To innovate, AI needs to challenge beliefs & persist, clashing with helpfulness

ai, llms, alignment, innovation, ethics

TL;DR #

Groundbreaking innovations often go unrecognized for many years, sometimes even centuries, because their true importance is only understood much later (examples). The individuals behind these innovations work tirelessly for long periods, frequently facing misunderstanding and challenging the established beliefs of their peers. Many leaders in AI believe that foundation models will help create many breakthroughs and accelerate scientific discoveries significantly (link1, link2, link3). However, this raises an important question: do the objectives used to train AI foundation models truly lead to such innovations? I believe that the inherent nature of innovation directly conflicts with the current objectives of foundation models, which focus on making AI immediately helpful and harmless.

Innovation frequently requires being misunderstood for a long time #

Throughout history, many important inventions and ideas have faced doubt and misunderstanding before being accepted. For example, Galileo Galilei was put under house arrest for arguing that the Earth revolves around the Sun, directly opposing the church’s teachings (link). Giordano Bruno, who supported the idea of a heliocentric universe and claimed that stars were distant suns, was sentenced to be burned to death for his beliefs (link). Even though today’s society is less harsh, it still supports my argument. In the field of artificial intelligence, Geoff Hinton’s pioneering work on neural networks mirrors a similar struggle.
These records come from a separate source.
-- pv_equiv track=rewrite | github.com/pehringer/spud | v2/assembler.py | bits
-- ===== SOURCE A (Python) =====
-- DATA_SIZE = 16
--
-- def bits(num):
-- 	bits = []
-- 	for i in range(DATA_SIZE):
-- 		if num % 2 == 1:
-- 			bits.append("1")
-- 		if num % 2 == 0:
-- 			bits.append("0")
-- 		num //= 2
-- 	return bits
-- ===== SOURCE B (Python) =====
-- def bits(num):
--     return list(format(num % 65536, "016b"))[::-1]
-- ===== Notes on version B (the rewrite author's own statement) =====
-- stated objective: idiomatic
-- what changed: Replaces the per-bit divide-and-test loop with a closed form: reduce num modulo the sixteen-bit data width, render it as a zero-padded binary string via format(..., '016b') and reverse the characters into the LSB-first list.
import Mathlib
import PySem

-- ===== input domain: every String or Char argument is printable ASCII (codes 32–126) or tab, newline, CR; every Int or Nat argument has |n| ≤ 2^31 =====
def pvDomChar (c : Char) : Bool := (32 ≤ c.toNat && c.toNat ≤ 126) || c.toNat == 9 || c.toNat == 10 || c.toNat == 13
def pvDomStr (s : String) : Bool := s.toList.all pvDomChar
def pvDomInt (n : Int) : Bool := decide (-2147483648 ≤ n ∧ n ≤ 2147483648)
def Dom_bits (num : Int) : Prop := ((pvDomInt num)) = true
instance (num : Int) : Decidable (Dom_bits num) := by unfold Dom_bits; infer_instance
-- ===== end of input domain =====

-- B replaces A's 16-step divide-and-test loop with a closed form: num mod 2^16,
-- formatted as a 16-digit binary string (MSB first) and reversed (idiomatic, same cost).

-- ===== PORT A =====
-- A: for i in range(16): if num % 2 == 1 append "1"; if num % 2 == 0 append "0"; num //= 2
def bitsStep (st : List String × Int) (_i : Nat) : List String × Int :=
  let bs := if PySem.Int.mod st.2 2 = 1 then st.1 ++ ["1"] else st.1
  let bs := if PySem.Int.mod st.2 2 = 0 then bs ++ ["0"] else bs
  (bs, PySem.Int.floordiv st.2 2)

def bits (num : Int) : List String :=
  ((List.range 16).foldl bitsStep ([], num)).1

-- ===== PORT B =====
-- format(m, "016b"): the 16 binary digits of m (0 ≤ m < 2^16), most significant first
def fmt016b (m : Nat) : List String :=
  (List.range 16).map (fun i => if m.testBit (15 - i) then "1" else "0")

def bits_alt (num : Int) : List String :=
  (fmt016b (PySem.Int.mod num 65536).toNat).reverse

-- ===== PRECONDITION & SPEC =====
def Spec_bits (num : Int) (out : List String) : Prop := out = bits_alt num
instance (num : Int) (out : List String) : Decidable (Spec_bits num out) := by unfold Spec_bits; infer_instance

-- ===== CLAIM (what is proved, stated in full; the proofs are below) =====
def Claim_equal_bits : Prop := ∀ (num : Int), Dom_bits num → Spec_bits num (bits num)

-- ===== LEMMAS AND PROOFS =====

-- iterated 'num //= 2' (ediv = Python floor division, the divisor being positive)
def chain (n : Int) : Nat → Int
  | 0 => n
  | i + 1 => chain n i / 2

theorem step_eq (bs : List String) (n : Int) (i : Nat) :
    bitsStep (bs, n) i = (bs ++ [if n % 2 = 1 then "1" else "0"], n / 2) := by
  have hm : PySem.Int.mod n 2 = n % 2 := PySem.Int.mod_eq_emod_of_pos (by norm_num)
  have hd : PySem.Int.floordiv n 2 = n / 2 := PySem.Int.floordiv_eq_ediv_of_pos (by norm_num)
  simp only [bitsStep, hm, hd]
  rcases Int.emod_two_eq n with h | h <;> rw [h] <;> norm_num

theorem loop_eq (k : Nat) (n : Int) (acc : List String) :
    (List.range k).foldl bitsStep (acc, n) =
      (acc ++ (List.range k).map (fun i => if chain n i % 2 = 1 then "1" else "0"),
       chain n k) := by
  induction k generalizing acc with
  | zero => simp [chain]
  | succ k ih =>
      rw [List.range_succ, List.foldl_append, ih, List.map_append]
      simp [step_eq, chain, List.append_assoc]

theorem chain_bit (n : Int) (j : Nat) (hj : j < 16) :
    (chain n j % 2 = 1) ↔ (PySem.Int.mod n 65536).toNat.testBit j := by
  have hm : PySem.Int.mod n 65536 = n % 65536 := PySem.Int.mod_eq_emod_of_pos (by norm_num)
  rw [hm, Nat.testBit_eq_decide_div_mod_eq]
  have ht : ((n % 65536).toNat : Int) = n % 65536 := Int.toNat_of_nonneg (by omega)
  interval_cases j <;>
    · simp only [chain, decide_eq_true_eq, pow_succ, pow_zero, one_mul]
      norm_num
      omega

theorem bits_chain (n : Int) :
    bits n = (List.range 16).map (fun i => if chain n i % 2 = 1 then "1" else "0") := by
  simp [bits, loop_eq]

-- ===== VERDICT (by name: the statement is the Claim_ definition above) =====
theorem bits_spec : Claim_equal_bits := by
  intro n _
  unfold Spec_bits bits_alt fmt016b
  rw [bits_chain]
  apply List.ext_getElem (by simp)
  intro j h1 h2
  simp only [List.getElem_reverse, List.getElem_map, List.getElem_range,
    List.length_map, List.length_range]
  simp only [List.length_reverse, List.length_map, List.length_range] at h1 h2
  have hj : 15 - (16 - 1 - j) = j := by omega
  rw [hj]
  have hb := chain_bit n j (by omega)
  by_cases hcb : chain n j % 2 = 1
  · rw [if_pos hcb, if_pos (hb.mp hcb)]
  · rw [if_neg hcb, if_neg (fun hh => hcb (hb.mpr hh))]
Hinton started exploring these ideas in the 1980s, firmly believing they held the key to making machines think like humans. Yet, it wasn’t until the 2010s that his concepts achieved widespread acceptance, ultimately leading to major breakthroughs in AI (link).

To truly innovate AI needs to push back and create a necessary discomfort with humans #

For AI to drive groundbreaking innovation, it must be trained to think beyond current boundaries. It should persistently push those limits over an extended period. Additionally, AI needs to go beyond just presenting its conclusions. It needs to actively challenge human misconceptions and face opposition. This directly reflects how humans have achieved breakthroughs, because ultimately, AI must persuade humans that its particular finding is indeed groundbreaking!

This could involve:

Such behaviors from AI might be perceived as unhelpful or even aggressive in the short term by humans. However, these behaviors are essential for ensuring that transformative discoveries are not dismissed or overlooked.

The innovator’s objectives conflict with being “Helpful and Harmless”, leading to a need for redefining alignment objectives #

Current approaches in AI and foundation model development focus on creating systems that are agreeable, helpful, and designed to avoid potential harm to humans (link). I understand the value of such objectives, but they could unintentionally limit the AI’s potential to innovate and question established human beliefs. Ultimately, for AI to make major advancements, it needs the freedom to explore, the ability to experiment and push pre-defined boundaries, and the resilience to handle challenges. I believe this contradicts the principles of helpfulness and harmlessness, because ultimately it causes AI systems to agree with humans and avoid disagreeing with them, even on simple factual inaccuracies like 2 + 2 = 5 (as seen in earlier versions of ChatGPT link). This blog post doesn’t provide a clear answer on how to set goals for AI systems that innovate by questioning established beliefs. However, I hope it gives you something to think about.

Conclusion #

True AI that will guide humanity to new horizons will resemble a quasi-messiah — radical, thought-provoking, and polarizing. It will challenge our beliefs and lead us to new frontiers. But does it imply that it will always be helpful and harmless? I doubt so.